• [REQUIRED ACTION]:
Take the data below and extract the lines from the one with "by_cases ha : key a == k" to the one with "refine ih l'", inclusive, exactly as written.

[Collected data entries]
⟨

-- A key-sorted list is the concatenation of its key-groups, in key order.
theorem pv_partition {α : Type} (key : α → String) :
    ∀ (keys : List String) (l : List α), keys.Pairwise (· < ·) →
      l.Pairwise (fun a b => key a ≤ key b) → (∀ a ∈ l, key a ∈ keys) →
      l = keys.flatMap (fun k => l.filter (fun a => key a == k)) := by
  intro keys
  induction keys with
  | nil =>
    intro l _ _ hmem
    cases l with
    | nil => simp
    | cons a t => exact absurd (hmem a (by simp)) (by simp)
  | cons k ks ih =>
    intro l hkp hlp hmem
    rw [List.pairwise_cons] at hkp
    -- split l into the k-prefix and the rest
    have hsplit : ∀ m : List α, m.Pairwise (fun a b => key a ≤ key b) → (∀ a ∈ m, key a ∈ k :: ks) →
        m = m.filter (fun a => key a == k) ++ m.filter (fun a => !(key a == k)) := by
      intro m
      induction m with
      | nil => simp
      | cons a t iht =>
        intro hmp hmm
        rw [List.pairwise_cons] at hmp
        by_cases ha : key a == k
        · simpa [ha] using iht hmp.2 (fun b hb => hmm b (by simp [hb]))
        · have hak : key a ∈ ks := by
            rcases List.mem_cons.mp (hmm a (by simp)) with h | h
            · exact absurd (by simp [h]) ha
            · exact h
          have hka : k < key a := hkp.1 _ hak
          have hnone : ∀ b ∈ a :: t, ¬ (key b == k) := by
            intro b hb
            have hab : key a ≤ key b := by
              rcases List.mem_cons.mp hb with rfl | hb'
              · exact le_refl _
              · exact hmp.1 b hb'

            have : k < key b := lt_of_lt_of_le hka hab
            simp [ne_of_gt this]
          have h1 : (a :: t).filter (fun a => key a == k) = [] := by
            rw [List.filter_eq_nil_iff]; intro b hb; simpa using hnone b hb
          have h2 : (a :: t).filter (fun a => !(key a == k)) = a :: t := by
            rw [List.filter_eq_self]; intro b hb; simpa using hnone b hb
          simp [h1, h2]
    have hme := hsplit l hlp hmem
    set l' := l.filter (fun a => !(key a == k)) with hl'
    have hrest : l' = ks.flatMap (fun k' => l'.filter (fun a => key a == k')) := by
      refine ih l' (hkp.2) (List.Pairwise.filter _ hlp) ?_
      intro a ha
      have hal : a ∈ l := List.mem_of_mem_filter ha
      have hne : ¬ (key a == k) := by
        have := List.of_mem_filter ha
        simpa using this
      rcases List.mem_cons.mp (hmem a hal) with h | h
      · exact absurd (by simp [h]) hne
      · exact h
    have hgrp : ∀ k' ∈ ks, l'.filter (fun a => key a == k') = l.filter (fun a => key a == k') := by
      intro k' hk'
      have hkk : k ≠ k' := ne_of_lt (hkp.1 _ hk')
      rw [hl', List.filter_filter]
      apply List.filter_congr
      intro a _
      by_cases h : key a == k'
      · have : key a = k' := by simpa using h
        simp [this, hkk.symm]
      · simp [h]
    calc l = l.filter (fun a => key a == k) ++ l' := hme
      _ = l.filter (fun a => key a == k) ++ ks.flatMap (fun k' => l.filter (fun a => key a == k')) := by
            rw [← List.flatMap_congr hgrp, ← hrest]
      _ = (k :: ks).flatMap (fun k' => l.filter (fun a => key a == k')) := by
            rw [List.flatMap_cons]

⟩

• [EXERCISE OUTPUT]:
        by_cases ha : key a == k
        · simpa [ha] using iht hmp.2 (fun b hb => hmm b (by simp [hb]))
        · have hak : key a ∈ ks := by
            rcases List.mem_cons.mp (hmm a (by simp)) with h | h
            · exact absurd (by simp [h]) ha
            · exact h
          have hka : k < key a := hkp.1 _ hak
          have hnone : ∀ b ∈ a :: t, ¬ (key b == k) := by
            intro b hb
            have hab : key a ≤ key b := by
              rcases List.mem_cons.mp hb with rfl | hb'
              · exact le_refl _
              · exact hmp.1 b hb'

            have : k < key b := lt_of_lt_of_le hka hab
            simp [ne_of_gt this]
          have h1 : (a :: t).filter (fun a => key a == k) = [] := by
            rw [List.filter_eq_nil_iff]; intro b hb; simpa using hnone b hb
          have h2 : (a :: t).filter (fun a => !(key a == k)) = a :: t := by
            rw [List.filter_eq_self]; intro b hb; simpa using hnone b hb
          simp [h1, h2]
    have hme := hsplit l hlp hmem
    set l' := l.filter (fun a => !(key a == k)) with hl'
    have hrest : l' = ks.flatMap (fun k' => l'.filter (fun a => key a == k')) := by
      refine ih l' (hkp.2) (List.Pairwise.filter _ hlp) ?_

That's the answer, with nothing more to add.